→ Aim of the exercise
Copy out exactly the lines from the start of the data to the line containing "def pvDomInt (n". Include both.

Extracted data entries
*** Block opens ***
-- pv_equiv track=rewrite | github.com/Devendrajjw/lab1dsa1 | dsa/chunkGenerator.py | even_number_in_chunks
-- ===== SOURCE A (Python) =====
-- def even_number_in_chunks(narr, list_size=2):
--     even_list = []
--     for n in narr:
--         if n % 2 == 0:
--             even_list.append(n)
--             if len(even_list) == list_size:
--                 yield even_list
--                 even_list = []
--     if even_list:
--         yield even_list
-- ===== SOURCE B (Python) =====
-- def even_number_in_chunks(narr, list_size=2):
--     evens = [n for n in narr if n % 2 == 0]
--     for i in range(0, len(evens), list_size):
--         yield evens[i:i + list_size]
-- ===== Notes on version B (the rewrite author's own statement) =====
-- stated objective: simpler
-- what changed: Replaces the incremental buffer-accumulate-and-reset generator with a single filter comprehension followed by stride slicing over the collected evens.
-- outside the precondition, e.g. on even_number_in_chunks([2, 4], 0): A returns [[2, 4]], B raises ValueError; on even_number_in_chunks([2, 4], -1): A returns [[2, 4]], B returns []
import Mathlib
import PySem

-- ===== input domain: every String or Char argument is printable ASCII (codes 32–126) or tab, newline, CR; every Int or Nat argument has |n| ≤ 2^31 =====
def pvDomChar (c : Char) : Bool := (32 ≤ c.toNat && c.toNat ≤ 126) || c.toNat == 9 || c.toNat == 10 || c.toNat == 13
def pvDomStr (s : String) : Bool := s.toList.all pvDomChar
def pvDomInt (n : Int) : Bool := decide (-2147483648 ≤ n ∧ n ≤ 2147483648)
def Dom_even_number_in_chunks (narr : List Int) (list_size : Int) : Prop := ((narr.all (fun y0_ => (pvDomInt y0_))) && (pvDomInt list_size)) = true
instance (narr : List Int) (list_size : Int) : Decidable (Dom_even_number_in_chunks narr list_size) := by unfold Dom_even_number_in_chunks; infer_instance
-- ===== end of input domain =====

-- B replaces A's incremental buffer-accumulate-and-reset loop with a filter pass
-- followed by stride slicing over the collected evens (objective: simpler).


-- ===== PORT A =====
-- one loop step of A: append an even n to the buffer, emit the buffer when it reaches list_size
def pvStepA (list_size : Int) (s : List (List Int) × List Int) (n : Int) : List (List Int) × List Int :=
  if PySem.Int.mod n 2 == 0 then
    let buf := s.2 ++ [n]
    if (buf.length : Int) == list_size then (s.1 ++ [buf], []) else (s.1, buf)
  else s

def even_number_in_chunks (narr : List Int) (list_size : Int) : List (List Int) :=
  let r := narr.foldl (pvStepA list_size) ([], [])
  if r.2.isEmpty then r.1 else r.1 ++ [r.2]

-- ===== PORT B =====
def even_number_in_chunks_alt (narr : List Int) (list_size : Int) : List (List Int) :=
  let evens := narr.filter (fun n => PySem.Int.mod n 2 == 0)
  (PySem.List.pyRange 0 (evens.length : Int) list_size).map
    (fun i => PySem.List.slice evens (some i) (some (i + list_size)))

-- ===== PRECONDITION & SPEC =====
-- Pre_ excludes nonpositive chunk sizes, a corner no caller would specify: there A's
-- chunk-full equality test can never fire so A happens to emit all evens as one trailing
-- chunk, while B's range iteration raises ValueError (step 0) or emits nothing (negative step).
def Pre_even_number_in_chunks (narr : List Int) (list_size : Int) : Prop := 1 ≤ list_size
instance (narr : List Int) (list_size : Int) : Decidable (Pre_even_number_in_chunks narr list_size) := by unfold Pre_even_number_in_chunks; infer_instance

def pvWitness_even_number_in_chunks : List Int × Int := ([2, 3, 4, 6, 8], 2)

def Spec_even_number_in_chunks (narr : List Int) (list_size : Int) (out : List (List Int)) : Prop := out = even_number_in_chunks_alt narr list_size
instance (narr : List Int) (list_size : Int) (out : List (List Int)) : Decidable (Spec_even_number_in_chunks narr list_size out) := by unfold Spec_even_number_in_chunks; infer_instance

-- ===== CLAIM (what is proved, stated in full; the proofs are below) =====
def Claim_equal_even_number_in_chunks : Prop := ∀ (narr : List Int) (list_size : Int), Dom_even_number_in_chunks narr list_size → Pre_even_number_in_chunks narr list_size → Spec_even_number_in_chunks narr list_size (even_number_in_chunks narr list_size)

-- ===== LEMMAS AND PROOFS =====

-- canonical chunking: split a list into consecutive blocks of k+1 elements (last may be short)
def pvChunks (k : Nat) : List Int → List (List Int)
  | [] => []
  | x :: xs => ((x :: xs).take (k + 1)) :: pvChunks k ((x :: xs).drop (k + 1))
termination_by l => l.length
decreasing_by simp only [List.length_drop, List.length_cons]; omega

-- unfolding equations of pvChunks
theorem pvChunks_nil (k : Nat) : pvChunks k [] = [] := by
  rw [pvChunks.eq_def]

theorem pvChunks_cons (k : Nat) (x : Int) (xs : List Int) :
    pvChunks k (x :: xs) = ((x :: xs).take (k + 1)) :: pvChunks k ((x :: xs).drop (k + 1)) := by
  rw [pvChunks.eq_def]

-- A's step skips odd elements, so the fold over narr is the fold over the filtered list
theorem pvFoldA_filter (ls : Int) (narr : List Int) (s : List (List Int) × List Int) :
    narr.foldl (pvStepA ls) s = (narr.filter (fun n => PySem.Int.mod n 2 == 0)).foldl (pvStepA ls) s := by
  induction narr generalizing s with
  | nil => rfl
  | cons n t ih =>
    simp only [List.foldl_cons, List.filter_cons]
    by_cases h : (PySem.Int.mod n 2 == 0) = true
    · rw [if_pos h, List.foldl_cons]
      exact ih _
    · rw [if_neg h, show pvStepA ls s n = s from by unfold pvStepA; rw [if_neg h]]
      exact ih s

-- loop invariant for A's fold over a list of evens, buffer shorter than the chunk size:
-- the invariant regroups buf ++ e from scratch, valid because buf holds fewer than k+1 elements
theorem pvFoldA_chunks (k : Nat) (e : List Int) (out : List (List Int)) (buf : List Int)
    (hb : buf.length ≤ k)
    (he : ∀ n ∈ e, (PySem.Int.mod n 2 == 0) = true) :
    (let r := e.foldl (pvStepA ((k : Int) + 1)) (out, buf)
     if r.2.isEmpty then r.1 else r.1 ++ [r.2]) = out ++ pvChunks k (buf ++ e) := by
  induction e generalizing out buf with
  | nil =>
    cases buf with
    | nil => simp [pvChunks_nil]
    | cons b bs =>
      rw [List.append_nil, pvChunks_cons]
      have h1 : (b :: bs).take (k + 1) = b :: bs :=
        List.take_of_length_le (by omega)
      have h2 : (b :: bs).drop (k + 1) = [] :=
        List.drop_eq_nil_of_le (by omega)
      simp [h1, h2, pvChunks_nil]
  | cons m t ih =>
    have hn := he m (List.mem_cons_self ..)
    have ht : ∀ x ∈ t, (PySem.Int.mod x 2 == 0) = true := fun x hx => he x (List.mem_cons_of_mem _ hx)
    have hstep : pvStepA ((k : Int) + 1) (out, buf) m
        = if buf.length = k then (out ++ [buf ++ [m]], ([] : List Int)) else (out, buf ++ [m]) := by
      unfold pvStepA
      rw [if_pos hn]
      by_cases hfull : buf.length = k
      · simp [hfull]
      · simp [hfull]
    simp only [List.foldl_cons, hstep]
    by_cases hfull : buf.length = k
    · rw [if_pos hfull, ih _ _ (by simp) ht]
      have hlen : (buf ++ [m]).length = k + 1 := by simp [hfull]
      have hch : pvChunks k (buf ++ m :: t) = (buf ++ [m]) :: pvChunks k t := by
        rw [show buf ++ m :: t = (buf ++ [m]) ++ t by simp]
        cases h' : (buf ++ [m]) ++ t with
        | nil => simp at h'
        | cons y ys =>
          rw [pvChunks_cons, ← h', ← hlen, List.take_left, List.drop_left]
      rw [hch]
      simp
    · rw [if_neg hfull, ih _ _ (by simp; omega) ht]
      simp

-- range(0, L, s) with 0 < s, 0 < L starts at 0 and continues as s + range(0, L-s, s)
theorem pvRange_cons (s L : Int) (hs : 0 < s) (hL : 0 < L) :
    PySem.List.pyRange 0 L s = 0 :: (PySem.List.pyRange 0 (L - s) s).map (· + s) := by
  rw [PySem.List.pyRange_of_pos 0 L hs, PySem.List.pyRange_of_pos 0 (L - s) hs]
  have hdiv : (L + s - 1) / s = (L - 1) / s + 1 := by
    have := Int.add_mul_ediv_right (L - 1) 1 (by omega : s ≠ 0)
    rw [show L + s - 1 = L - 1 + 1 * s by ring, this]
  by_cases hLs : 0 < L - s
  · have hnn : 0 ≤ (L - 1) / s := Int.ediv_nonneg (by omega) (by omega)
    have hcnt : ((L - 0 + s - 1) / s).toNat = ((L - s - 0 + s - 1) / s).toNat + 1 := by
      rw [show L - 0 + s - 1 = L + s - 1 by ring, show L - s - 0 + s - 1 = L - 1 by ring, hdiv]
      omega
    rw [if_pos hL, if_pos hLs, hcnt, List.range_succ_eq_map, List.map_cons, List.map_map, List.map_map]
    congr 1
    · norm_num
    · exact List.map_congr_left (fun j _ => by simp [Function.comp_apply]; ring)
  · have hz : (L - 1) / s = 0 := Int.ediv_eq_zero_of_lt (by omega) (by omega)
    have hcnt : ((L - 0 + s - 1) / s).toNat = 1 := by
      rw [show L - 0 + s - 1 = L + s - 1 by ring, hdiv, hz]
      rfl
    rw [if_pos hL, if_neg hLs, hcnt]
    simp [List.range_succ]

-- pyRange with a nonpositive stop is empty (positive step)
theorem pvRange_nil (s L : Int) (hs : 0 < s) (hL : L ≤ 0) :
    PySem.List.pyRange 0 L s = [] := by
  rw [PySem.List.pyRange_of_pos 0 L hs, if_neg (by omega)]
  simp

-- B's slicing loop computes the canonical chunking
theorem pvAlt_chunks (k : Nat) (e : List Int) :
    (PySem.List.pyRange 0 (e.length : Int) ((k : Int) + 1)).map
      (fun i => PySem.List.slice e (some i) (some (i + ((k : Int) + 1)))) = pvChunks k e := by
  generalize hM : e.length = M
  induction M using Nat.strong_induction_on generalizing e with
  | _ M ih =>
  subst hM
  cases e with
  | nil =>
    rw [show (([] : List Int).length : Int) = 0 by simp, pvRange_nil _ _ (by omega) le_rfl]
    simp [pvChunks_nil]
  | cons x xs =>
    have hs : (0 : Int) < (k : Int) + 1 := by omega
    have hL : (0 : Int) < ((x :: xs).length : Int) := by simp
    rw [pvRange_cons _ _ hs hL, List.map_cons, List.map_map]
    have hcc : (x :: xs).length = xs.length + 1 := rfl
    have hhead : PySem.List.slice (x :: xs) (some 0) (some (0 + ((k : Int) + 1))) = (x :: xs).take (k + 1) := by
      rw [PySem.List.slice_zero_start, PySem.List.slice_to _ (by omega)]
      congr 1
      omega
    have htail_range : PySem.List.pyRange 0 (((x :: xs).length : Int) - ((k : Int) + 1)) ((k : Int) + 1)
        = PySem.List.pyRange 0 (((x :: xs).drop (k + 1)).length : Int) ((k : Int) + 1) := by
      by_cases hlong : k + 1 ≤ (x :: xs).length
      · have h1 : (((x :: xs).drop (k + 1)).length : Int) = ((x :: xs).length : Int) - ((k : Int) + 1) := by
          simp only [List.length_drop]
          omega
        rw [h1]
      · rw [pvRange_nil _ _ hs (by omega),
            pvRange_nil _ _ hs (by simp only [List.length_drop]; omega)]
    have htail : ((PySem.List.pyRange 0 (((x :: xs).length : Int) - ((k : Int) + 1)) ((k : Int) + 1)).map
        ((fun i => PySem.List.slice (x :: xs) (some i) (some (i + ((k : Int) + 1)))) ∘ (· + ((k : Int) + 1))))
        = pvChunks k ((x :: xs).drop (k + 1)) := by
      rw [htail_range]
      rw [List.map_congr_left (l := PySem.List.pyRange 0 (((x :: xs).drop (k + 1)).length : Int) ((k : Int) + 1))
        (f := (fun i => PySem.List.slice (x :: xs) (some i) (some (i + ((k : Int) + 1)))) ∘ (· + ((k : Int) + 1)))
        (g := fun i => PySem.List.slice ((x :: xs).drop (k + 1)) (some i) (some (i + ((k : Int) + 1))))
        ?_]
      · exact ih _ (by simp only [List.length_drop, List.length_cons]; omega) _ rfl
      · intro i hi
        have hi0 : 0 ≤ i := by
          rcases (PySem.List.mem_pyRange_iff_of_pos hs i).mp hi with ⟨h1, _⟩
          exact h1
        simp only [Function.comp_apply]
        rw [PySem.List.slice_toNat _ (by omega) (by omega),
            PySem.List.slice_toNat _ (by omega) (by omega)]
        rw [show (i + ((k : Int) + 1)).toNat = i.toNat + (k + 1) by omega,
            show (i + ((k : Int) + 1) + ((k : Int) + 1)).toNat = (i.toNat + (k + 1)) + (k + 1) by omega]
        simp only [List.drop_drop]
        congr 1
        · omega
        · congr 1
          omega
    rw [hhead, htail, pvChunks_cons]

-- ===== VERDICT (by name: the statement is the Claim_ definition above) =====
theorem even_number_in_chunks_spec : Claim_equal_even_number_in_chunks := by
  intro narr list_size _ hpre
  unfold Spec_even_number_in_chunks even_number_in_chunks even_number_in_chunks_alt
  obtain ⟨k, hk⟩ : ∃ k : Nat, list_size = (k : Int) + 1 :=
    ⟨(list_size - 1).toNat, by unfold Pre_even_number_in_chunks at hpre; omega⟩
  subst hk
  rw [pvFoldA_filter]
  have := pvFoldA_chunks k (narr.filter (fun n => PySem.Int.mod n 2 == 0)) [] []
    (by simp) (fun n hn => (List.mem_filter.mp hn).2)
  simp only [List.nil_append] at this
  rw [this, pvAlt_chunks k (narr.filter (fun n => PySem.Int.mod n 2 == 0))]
*** Block closes ***
→ Problem solution
-- pv_equiv track=rewrite | github.com/Devendrajjw/lab1dsa1 | dsa/chunkGenerator.py | even_number_in_chunks
-- ===== SOURCE A (Python) =====
-- def even_number_in_chunks(narr, list_size=2):
--     even_list = []
--     for n in narr:
--         if n % 2 == 0:
--             even_list.append(n)
--             if len(even_list) == list_size:
--                 yield even_list
--                 even_list = []
--     if even_list:
--         yield even_list
-- ===== SOURCE B (Python) =====
-- def even_number_in_chunks(narr, list_size=2):
--     evens = [n for n in narr if n % 2 == 0]
--     for i in range(0, len(evens), list_size):
--         yield evens[i:i + list_size]
-- ===== Notes on version B (the rewrite author's own statement) =====
-- stated objective: simpler
-- what changed: Replaces the incremental buffer-accumulate-and-reset generator with a single filter comprehension followed by stride slicing over the collected evens.
-- outside the precondition, e.g. on even_number_in_chunks([2, 4], 0): A returns [[2, 4]], B raises ValueError; on even_number_in_chunks([2, 4], -1): A returns [[2, 4]], B returns []
import Mathlib
import PySem

-- ===== input domain: every String or Char argument is printable ASCII (codes 32–126) or tab, newline, CR; every Int or Nat argument has |n| ≤ 2^31 =====
def pvDomChar (c : Char) : Bool := (32 ≤ c.toNat && c.toNat ≤ 126) || c.toNat == 9 || c.toNat == 10 || c.toNat == 13
def pvDomStr (s : String) : Bool := s.toList.all pvDomChar
def pvDomInt (n : Int) : Bool := decide (-2147483648 ≤ n ∧ n ≤ 2147483648)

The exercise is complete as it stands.